▸ **What is expected**
In the data below, one line contains "match popLt xs v with" and a later one contains "let v := PySem.List.pyGetD". Print both, with every line between them, exactly and alone.

Saved data entries:
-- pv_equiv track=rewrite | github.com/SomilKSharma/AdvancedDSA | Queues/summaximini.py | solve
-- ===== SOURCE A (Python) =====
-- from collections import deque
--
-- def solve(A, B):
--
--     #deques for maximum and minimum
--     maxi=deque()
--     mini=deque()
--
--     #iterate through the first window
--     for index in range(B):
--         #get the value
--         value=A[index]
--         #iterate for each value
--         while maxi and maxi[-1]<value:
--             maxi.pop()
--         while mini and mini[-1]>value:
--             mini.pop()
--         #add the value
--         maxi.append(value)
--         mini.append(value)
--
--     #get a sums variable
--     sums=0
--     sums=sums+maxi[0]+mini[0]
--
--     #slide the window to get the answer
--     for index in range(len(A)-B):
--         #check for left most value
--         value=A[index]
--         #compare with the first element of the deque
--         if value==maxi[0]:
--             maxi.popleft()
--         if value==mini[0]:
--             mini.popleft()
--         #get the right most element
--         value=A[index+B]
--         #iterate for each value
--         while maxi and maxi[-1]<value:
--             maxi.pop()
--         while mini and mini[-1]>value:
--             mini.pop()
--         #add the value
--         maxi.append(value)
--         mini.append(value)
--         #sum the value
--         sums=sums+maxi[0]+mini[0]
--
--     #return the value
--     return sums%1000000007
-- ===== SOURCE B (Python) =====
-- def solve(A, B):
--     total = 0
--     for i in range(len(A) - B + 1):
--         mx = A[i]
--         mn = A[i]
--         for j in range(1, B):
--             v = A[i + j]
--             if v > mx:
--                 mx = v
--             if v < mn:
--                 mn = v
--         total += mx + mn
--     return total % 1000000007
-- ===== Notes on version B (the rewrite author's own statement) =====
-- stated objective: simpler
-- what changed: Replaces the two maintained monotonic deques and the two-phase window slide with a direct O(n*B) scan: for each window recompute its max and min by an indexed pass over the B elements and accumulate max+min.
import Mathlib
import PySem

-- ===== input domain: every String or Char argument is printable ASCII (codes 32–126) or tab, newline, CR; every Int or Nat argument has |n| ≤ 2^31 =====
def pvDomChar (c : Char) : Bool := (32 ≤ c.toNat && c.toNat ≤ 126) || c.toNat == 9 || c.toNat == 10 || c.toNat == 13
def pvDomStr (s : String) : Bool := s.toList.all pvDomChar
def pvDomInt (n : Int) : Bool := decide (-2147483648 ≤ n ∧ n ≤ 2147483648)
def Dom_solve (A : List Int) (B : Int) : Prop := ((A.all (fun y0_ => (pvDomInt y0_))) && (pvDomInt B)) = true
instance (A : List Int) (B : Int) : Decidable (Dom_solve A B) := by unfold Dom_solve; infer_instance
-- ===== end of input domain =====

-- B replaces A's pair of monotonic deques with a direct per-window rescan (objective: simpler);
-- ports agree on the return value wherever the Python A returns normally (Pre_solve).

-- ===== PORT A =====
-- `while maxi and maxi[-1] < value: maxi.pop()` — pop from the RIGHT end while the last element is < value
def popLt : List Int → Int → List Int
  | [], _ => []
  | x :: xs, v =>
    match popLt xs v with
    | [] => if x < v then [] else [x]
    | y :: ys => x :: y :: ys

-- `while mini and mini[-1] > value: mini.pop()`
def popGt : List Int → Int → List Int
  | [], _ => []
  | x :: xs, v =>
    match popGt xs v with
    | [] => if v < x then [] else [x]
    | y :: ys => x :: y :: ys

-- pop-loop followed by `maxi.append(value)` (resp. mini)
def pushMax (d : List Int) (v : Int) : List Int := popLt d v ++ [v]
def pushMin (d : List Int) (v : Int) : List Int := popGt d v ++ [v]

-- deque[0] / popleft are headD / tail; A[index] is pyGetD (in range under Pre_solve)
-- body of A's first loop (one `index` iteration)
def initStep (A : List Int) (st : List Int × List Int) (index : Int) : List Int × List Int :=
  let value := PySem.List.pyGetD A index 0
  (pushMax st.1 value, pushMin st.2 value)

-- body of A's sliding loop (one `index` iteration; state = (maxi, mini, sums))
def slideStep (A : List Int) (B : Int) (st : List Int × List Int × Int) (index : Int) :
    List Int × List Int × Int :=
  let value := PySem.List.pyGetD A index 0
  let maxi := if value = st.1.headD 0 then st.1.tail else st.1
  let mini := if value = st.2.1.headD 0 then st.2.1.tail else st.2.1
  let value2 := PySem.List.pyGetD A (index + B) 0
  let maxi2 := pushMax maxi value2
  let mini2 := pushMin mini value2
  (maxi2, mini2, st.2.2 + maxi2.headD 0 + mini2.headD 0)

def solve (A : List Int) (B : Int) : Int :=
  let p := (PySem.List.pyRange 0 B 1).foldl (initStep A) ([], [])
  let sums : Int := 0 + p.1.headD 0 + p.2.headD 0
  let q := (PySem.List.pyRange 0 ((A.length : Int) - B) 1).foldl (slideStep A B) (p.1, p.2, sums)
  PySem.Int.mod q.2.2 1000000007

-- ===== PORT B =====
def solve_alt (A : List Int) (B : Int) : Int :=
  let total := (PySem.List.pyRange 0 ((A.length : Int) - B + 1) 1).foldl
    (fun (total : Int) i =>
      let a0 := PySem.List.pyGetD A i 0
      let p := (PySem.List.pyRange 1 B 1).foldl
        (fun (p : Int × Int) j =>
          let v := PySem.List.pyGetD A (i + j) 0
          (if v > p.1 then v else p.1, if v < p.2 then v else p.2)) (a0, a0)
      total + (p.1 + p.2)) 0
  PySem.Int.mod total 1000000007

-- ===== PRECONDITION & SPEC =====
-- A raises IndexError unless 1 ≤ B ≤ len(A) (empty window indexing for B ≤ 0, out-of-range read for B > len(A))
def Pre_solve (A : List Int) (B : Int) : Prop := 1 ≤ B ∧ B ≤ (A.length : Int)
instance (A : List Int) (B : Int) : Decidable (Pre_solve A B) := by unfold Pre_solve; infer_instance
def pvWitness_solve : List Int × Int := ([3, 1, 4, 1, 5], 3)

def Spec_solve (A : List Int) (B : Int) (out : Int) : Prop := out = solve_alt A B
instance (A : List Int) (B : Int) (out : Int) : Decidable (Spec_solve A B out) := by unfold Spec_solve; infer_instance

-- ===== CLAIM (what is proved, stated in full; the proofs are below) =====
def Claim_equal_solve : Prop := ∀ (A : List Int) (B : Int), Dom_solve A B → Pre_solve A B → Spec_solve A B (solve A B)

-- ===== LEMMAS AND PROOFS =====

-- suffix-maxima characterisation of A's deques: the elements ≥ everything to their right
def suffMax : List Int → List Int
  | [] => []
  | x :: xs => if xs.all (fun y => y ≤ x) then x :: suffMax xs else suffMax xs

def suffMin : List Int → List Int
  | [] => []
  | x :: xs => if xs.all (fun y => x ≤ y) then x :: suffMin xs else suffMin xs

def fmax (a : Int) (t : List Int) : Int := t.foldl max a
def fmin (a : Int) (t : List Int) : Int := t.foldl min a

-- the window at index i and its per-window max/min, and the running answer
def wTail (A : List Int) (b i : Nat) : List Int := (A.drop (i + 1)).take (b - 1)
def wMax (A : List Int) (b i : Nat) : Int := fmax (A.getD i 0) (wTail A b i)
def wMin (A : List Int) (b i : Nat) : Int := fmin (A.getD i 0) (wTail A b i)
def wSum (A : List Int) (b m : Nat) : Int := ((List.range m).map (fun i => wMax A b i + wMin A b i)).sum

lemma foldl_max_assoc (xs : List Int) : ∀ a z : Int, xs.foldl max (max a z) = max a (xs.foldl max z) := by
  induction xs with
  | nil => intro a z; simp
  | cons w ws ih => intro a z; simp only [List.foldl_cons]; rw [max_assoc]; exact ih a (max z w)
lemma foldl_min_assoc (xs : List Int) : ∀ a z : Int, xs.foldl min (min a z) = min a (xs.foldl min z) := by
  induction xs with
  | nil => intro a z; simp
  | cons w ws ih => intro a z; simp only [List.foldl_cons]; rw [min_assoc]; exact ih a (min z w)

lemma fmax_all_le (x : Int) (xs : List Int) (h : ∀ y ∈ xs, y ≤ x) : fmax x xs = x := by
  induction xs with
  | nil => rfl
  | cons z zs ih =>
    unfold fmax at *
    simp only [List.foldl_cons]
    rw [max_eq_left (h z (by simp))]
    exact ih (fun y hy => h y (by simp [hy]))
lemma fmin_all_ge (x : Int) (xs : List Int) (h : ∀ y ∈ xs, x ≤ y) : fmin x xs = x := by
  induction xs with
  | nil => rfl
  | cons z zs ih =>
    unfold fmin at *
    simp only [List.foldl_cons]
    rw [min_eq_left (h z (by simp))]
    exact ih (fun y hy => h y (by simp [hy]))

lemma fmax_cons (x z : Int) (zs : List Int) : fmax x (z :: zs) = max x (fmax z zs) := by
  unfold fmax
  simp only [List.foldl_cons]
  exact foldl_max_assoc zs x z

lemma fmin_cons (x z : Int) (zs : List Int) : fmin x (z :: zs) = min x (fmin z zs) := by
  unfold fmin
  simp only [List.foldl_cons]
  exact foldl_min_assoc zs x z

▸ **Solution**
    match popLt xs v with
    | [] => if x < v then [] else [x]
    | y :: ys => x :: y :: ys

-- `while mini and mini[-1] > value: mini.pop()`
def popGt : List Int → Int → List Int
  | [], _ => []
  | x :: xs, v =>
    match popGt xs v with
    | [] => if v < x then [] else [x]
    | y :: ys => x :: y :: ys

-- pop-loop followed by `maxi.append(value)` (resp. mini)
def pushMax (d : List Int) (v : Int) : List Int := popLt d v ++ [v]
def pushMin (d : List Int) (v : Int) : List Int := popGt d v ++ [v]

-- deque[0] / popleft are headD / tail; A[index] is pyGetD (in range under Pre_solve)
-- body of A's first loop (one `index` iteration)
def initStep (A : List Int) (st : List Int × List Int) (index : Int) : List Int × List Int :=
  let value := PySem.List.pyGetD A index 0
  (pushMax st.1 value, pushMin st.2 value)

-- body of A's sliding loop (one `index` iteration; state = (maxi, mini, sums))
def slideStep (A : List Int) (B : Int) (st : List Int × List Int × Int) (index : Int) :
    List Int × List Int × Int :=
  let value := PySem.List.pyGetD A index 0
  let maxi := if value = st.1.headD 0 then st.1.tail else st.1
  let mini := if value = st.2.1.headD 0 then st.2.1.tail else st.2.1
  let value2 := PySem.List.pyGetD A (index + B) 0
  let maxi2 := pushMax maxi value2
  let mini2 := pushMin mini value2
  (maxi2, mini2, st.2.2 + maxi2.headD 0 + mini2.headD 0)

def solve (A : List Int) (B : Int) : Int :=
  let p := (PySem.List.pyRange 0 B 1).foldl (initStep A) ([], [])
  let sums : Int := 0 + p.1.headD 0 + p.2.headD 0
  let q := (PySem.List.pyRange 0 ((A.length : Int) - B) 1).foldl (slideStep A B) (p.1, p.2, sums)
  PySem.Int.mod q.2.2 1000000007

-- ===== PORT B =====
def solve_alt (A : List Int) (B : Int) : Int :=
  let total := (PySem.List.pyRange 0 ((A.length : Int) - B + 1) 1).foldl
    (fun (total : Int) i =>
      let a0 := PySem.List.pyGetD A i 0
      let p := (PySem.List.pyRange 1 B 1).foldl
        (fun (p : Int × Int) j =>
          let v := PySem.List.pyGetD A (i + j) 0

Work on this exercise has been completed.